Um desdobramento curioso do caso Isabella é que, ao digitar “buraco” no campo de busca dos sites de jornais, a maior parte dos artigos lista “um buraco na tela de proteção da janela do quarto ao lado e Isabella…”. O buraco da rua Clélia, na Lapa, foi o único a ser noticiado pelo Folha On Line nos últimos meses.
De fato, a melhor forma de consertar uma rua em São Paulo é pelos jornais. O portal da Prefeitura tem uma página específica para “formalizar” as solicitações dos descontentes. O tema buraco tem oito ramificações, como “Tapa-buraco” e “Passeio danificado – buraco”. E se as estatísticas estiverem corretas e 1,5 mil buracos forem tapados por dia, a reclamação pode dar certo.
O buraco mais célebre da cidade é o da futura Estação Pinheiros de Metrô. Foi o mais noticiado pela imprensa. Foi preciso uma cratera de 80 metros de largura e centenas de pessoas desalojadas para chamar a atenção.
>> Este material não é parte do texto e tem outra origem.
-- pv_equiv track=rewrite | github.com/hail-is/hail | batch/batch/worker/copy.py | contains_wildcard
-- ===== SOURCE A (Python) =====
-- wildcards = ('*', '?', '[', ']', '{', '}')
--
-- def contains_wildcard(c):
--     i = 0
--     n = len(c)
--     while i < n:
--         if i < n - 1 and c[i] == '\\' and c[i + 1] in wildcards:
--             i += 2
--             continue
--         if c[i] in wildcards:
--             return True
--         i += 1
--     return False
-- ===== SOURCE B (Python) =====
-- wildcards = ('*', '?', '[', ']', '{', '}')
--
-- def contains_wildcard(c):
--     # Pass 1: strip escaped wildcards with a one-boolean state machine
--     # (no index arithmetic, no lookahead). Pass 2: membership test.
--     cleaned = []
--     prev_backslash = False
--     for ch in c:
--         if prev_backslash and ch in wildcards:
--             cleaned.pop()  # drop the escaping backslash; the wildcard is escaped
--             prev_backslash = False
--         else:
--             cleaned.append(ch)
--             prev_backslash = ch == '\\'
--     return any(ch in wildcards for ch in cleaned)
-- ===== Notes on version B (the rewrite author's own statement) =====
-- stated objective: simpler
-- what changed: replaces A's index-based lookahead scan with early return by a two-pass decomposition: a state-machine pass (one boolean, no index arithmetic) that strips escaped wildcards into a cleaned list, then an any() membership test over the cleaned list
import Mathlib
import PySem

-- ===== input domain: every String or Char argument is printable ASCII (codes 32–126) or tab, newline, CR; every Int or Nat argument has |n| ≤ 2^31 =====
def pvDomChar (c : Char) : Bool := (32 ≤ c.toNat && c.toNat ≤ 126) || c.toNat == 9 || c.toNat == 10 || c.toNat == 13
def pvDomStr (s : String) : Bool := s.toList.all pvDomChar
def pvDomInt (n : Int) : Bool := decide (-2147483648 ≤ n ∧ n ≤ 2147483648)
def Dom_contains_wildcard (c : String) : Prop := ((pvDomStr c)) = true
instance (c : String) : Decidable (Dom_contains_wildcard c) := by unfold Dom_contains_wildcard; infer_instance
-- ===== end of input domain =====

-- B replaces A's index/lookahead scan with two passes (strip escaped wildcards via a
-- state machine, then a membership test); objective: simpler decomposition, same O(n) cost.

-- ===== PORT A =====
-- wildcards = ('*', '?', '[', ']', '{', '}')
def pvIsWild (ch : Char) : Bool := ch ∈ ['*', '?', '[', ']', '{', '}']

-- the while loop over index i: 'a :: b :: rest' is the state with c[i] = a, c[i+1] = b
-- (the 'i < n - 1' guard is the two-element pattern), 'i += 2' drops both, 'i += 1' drops one
def pvScanA : List Char → Bool
  | [] => false
  | [a] => if pvIsWild a then true else false
  | a :: b :: rest =>
      if a = '\\' && pvIsWild b then pvScanA rest
      else if pvIsWild a then true
      else pvScanA (b :: rest)

def contains_wildcard (c : String) : Bool := pvScanA c.toList

-- ===== PORT B =====
-- one step of B's for-loop: state = (cleaned in reverse, prev_backslash)
def pvCleanStep (s : List Char × Bool) (ch : Char) : List Char × Bool :=
  if s.2 && pvIsWild ch then (s.1.tail, false)   -- cleaned.pop(): drop the escaping backslash
  else (ch :: s.1, ch = '\\')                    -- cleaned.append(ch)

def contains_wildcard_alt (c : String) : Bool :=
  let r := c.toList.foldl pvCleanStep ([], false)
  (r.1.reverse).any pvIsWild                     -- any(ch in wildcards for ch in cleaned)

-- ===== PRECONDITION & SPEC =====
def Spec_contains_wildcard (c : String) (out : Bool) : Prop := out = contains_wildcard_alt c
instance (c : String) (out : Bool) : Decidable (Spec_contains_wildcard c out) := by unfold Spec_contains_wildcard; infer_instance

-- ===== CLAIM (what is proved, stated in full; the proofs are below) =====
def Claim_equal_contains_wildcard : Prop := ∀ (c : String), Dom_contains_wildcard c → Spec_contains_wildcard c (contains_wildcard c)

-- ===== LEMMAS AND PROOFS =====

theorem pvCleanStep_false (acc : List Char) (ch : Char) :
    pvCleanStep (acc, false) ch = (ch :: acc, decide (ch = '\\')) := by
  simp [pvCleanStep]

theorem pvCleanStep_true_wild (acc : List Char) (ch : Char) (h : pvIsWild ch = true) :
    pvCleanStep (acc, true) ch = (acc.tail, false) := by
  simp [pvCleanStep, h]

theorem pvCleanStep_true_not (acc : List Char) (ch : Char) (h : pvIsWild ch = false) :
    pvCleanStep (acc, true) ch = (ch :: acc, decide (ch = '\\')) := by
  simp [pvCleanStep, h]

-- fold invariant, both pending states at once:
-- from pending=false the cleaned list gains a wildcard iff the A-scan fires;
-- from pending=true the head of cleaned is the pending backslash.
theorem pvClean_invariant (l : List Char) :
    (∀ acc : List Char,
        ((l.foldl pvCleanStep (acc, false)).1.any pvIsWild)
          = (acc.any pvIsWild || pvScanA l)) ∧
    (∀ acc : List Char,
        ((l.foldl pvCleanStep ('\\' :: acc, true)).1.any pvIsWild)
          = (acc.any pvIsWild || pvScanA ('\\' :: l))) := by
  induction l with
  | nil =>
      constructor
      · intro acc; simp [pvScanA]
      · intro acc; simp [pvScanA, pvIsWild]
  | cons b rest ih =>
      obtain ⟨ih1, ih2⟩ := ih
      have hbw : pvIsWild '\\' = false := by decide
      constructor
      · intro acc
        rw [List.foldl_cons, pvCleanStep_false]
        by_cases hb : b = '\\'
        · subst hb
          rw [decide_eq_true rfl, ih2 acc]
        · rw [decide_eq_false hb, ih1 (b :: acc)]
          by_cases hw : pvIsWild b
          · cases rest with
            | nil => simp [pvScanA, hw]
            | cons x xs => simp [pvScanA, hb, hw]
          · cases rest with
            | nil => simp [pvScanA, hw]
            | cons x xs => simp [pvScanA, hb, hw]
      · intro acc
        by_cases hw : pvIsWild b
        · rw [List.foldl_cons, pvCleanStep_true_wild _ _ hw, List.tail_cons, ih1 acc]
          simp [pvScanA, hw]
        · rw [List.foldl_cons, pvCleanStep_true_not _ _ (by simpa using hw)]
          by_cases hb : b = '\\'
          · subst hb
            rw [decide_eq_true rfl, ih2 ('\\' :: acc)]
            simp [pvScanA, hbw]
          · rw [decide_eq_false hb, ih1 (b :: '\\' :: acc)]
            cases rest with
            | nil => simp [pvScanA, hbw, hw]
            | cons x xs => simp [pvScanA, hbw, hb, hw]

-- ===== VERDICT (by name: the statement is the Claim_ definition above) =====
theorem contains_wildcard_spec : Claim_equal_contains_wildcard := by
  intro c _
  unfold Spec_contains_wildcard contains_wildcard contains_wildcard_alt
  rw [List.any_reverse, (pvClean_invariant c.toList).1 []]
  simp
Não dá para evitar buracos na cidade. Na entrada de Guarulhos há um buraco e, ao lado, um barranco. A escolha é simples: desvie e morra ou passe por cima e arrebente o seu carro. Se não houvesse abismo não seria muito diferente, o fluxo de veículos de São Paulo não nos permite desviar de buracos grandes sem correr o risco de sofrer um acidente. Pelo visto vamos todos começar a fazer como os moradores da avenida Butantã, que fincaram um cone até a base em uma cratera na calçada…
Pois é… Na Antonio Carlos, onde eu moro, abriu um rombo no meio da rua e levou mais de 2 semanas pra alguém fazer alguma coisa. Agora q ele já foi tapado ficou uma depressãozinha no chão, pq os carros passaram com o cimento meio fresco. O engraçado é que, por uns 2 dias, tbém tinha um cone no meio da rua, não sei como ninguém bateu….rs
[...] encontrar um buraco, nas ruas e avenidas de São Paulo, basta circular com um veiculo motorizado num raio de aproximadamente 100 [...]
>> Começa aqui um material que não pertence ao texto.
-- pv_equiv track=rewrite | github.com/lily11265/discod_bot | utils/synergy.py | apply_synergy_bonus
-- ===== SOURCE A (Python) =====
-- def apply_synergy_bonus(base_target: int, synergies: list, context: str) -> int:
--     """시너지 보너스를 적용한 목표값 반환"""
--     modified_target = base_target
--
--     for synergy in synergies:
--         if synergy['effect'] == 'all_bonus_20':
--             # 완벽한 균형: 성공률 +20% (목표값 -20)
--             modified_target -= 20
--
--         elif synergy['effect'] == 'danger_auto_success' and context == 'danger_detection':
--             # 극단 관찰자: 위험 감지 자동 성공
--             modified_target = 1  # 무조건 성공
--
--     return modified_target
-- ===== SOURCE B (Python) =====
-- def apply_synergy_bonus(base_target: int, synergies: list, context: str) -> int:
--     """Reverse scan: the last matching danger override fixes the base at 1 and
--     erases all earlier bonuses, so only -20 bonuses after it matter."""
--     delta = 0
--     for synergy in reversed(synergies):
--         effect = synergy['effect']
--         if effect == 'all_bonus_20':
--             delta -= 20
--         elif effect == 'danger_auto_success' and context == 'danger_detection':
--             return 1 + delta
--     return base_target + delta
-- ===== Notes on version B (the rewrite author's own statement) =====
-- stated objective: alternative
-- what changed: Replaces the forward fold that mutates the target with a reverse scan keeping a bonus accumulator, returning early at the last effective danger override (which erases earlier bonuses); same O(n) cost.
-- outside the precondition, e.g. on apply_synergy_bonus(50, [{}], 'x'): A raises KeyError, B raises KeyError
import Mathlib
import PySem

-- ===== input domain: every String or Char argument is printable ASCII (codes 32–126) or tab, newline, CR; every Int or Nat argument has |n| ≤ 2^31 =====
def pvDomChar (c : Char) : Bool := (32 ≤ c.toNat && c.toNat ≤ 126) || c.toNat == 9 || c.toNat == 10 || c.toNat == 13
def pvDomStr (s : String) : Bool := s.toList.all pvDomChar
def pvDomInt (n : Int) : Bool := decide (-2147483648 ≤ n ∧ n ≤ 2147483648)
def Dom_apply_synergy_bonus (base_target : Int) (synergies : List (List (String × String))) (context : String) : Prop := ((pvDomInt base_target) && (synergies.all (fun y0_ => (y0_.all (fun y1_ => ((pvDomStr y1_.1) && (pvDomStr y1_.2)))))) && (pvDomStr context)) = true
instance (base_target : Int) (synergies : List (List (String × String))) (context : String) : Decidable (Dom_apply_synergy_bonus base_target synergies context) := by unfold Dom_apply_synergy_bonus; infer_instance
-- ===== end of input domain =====

-- B replaces A's forward fold with a reverse scan carrying a bonus accumulator
-- and an early return at the last effective danger override; same cost, agree
-- wherever every synergy dict has an 'effect' key (Python raises KeyError else).

-- synergy['effect']: first match in the association list; Pre_ guarantees the
-- key is present (Python raises KeyError otherwise); the "" default is never
-- reached inside Pre_.
def pvEffect (syn : List (String × String)) : String :=
  ((syn.find? (fun kv => kv.1 == "effect")).map (·.2)).getD ""

-- ===== PORT A =====
def apply_synergy_bonus (base_target : Int) (synergies : List (List (String × String))) (context : String) : Int :=
  synergies.foldl
    (fun modified_target synergy =>
      if pvEffect synergy == "all_bonus_20" then
        modified_target - 20
      else if pvEffect synergy == "danger_auto_success" && context == "danger_detection" then
        1
      else
        modified_target)
    base_target

-- ===== PORT B =====
def pvAltLoop (base_target : Int) (context : String) : List (List (String × String)) → Int → Int
  | [], delta => base_target + delta
  | synergy :: rest, delta =>
    let effect := pvEffect synergy
    if effect == "all_bonus_20" then
      pvAltLoop base_target context rest (delta - 20)
    else if effect == "danger_auto_success" && context == "danger_detection" then
      1 + delta
    else
      pvAltLoop base_target context rest delta

def apply_synergy_bonus_alt (base_target : Int) (synergies : List (List (String × String))) (context : String) : Int :=
  pvAltLoop base_target context synergies.reverse 0

-- ===== PRECONDITION & SPEC =====
-- Pre_ excludes exactly the inputs where some synergy dict lacks the 'effect'
-- key, on which the Python A raises KeyError.
def Pre_apply_synergy_bonus (base_target : Int) (synergies : List (List (String × String))) (context : String) : Prop :=
  ∀ syn ∈ synergies, (syn.map Prod.fst).contains "effect" = true
instance (base_target : Int) (synergies : List (List (String × String))) (context : String) : Decidable (Pre_apply_synergy_bonus base_target synergies context) := by unfold Pre_apply_synergy_bonus; infer_instance

def pvWitness_apply_synergy_bonus : Int × (List (List (String × String))) × String :=
  (75, [[("effect", "all_bonus_20")], [("effect", "danger_auto_success")]], "danger_detection")

def Spec_apply_synergy_bonus (base_target : Int) (synergies : List (List (String × String))) (context : String) (out : Int) : Prop := out = apply_synergy_bonus_alt base_target synergies context
instance (base_target : Int) (synergies : List (List (String × String))) (context : String) (out : Int) : Decidable (Spec_apply_synergy_bonus base_target synergies context out) := by unfold Spec_apply_synergy_bonus; infer_instance

-- ===== CLAIM (what is proved, stated in full; the proofs are below) =====
def Claim_equal_apply_synergy_bonus : Prop := ∀ (base_target : Int) (synergies : List (List (String × String))) (context : String), Dom_apply_synergy_bonus base_target synergies context → Pre_apply_synergy_bonus base_target synergies context → Spec_apply_synergy_bonus base_target synergies context (apply_synergy_bonus base_target synergies context)

-- ===== LEMMAS AND PROOFS =====

-- Key invariant: running B's reverse loop on l.reverse with accumulator delta
-- yields A's forward fold over l, plus delta.
theorem pvAltLoop_reverse (base_target : Int) (context : String) :
    ∀ (l : List (List (String × String))) (delta : Int),
      pvAltLoop base_target context l.reverse delta
        = apply_synergy_bonus base_target l context + delta := by
  intro l
  induction l using List.reverseRecOn with
  | nil => intro delta; simp [pvAltLoop, apply_synergy_bonus]
  | append_singleton l s ih =>
    intro delta
    simp only [List.reverse_append, List.reverse_cons, List.reverse_nil, List.nil_append,
      List.cons_append, pvAltLoop, apply_synergy_bonus, List.foldl_append, List.foldl_cons,
      List.foldl_nil]
    by_cases h1 : pvEffect s == "all_bonus_20"
    · simp only [h1, ih]
      simp [apply_synergy_bonus]; omega
    · simp only [h1, Bool.false_eq_true, if_false]
      by_cases h2 : (pvEffect s == "danger_auto_success" && context == "danger_detection") = true
      · simp [h2]
      · simp only [h2, Bool.false_eq_true, if_false, ih]
        simp [apply_synergy_bonus]

-- ===== VERDICT (by name: the statement is the Claim_ definition above) =====
theorem apply_synergy_bonus_spec : Claim_equal_apply_synergy_bonus := by
  intro base_target synergies context _ _
  unfold Spec_apply_synergy_bonus apply_synergy_bonus_alt
  rw [pvAltLoop_reverse]
  omega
Amei o texto “O Buraco é mais em baixo”.
Estou fazendo uma intervenção sobre os buracos de São Paulo e estava pesquisando. Queria muito poder conversar com o autor do texto para fazer uma parceria.
Aguardo contato se possível.
Amei o texto “O Buraco é mais embaixo”.
Estou fazendo uma intervenção sobre os buracos de São Paulo e estava pesquisando. Queria muito poder conversar com o autor do texto para fazer uma parceria.
Aguardo contato se possível.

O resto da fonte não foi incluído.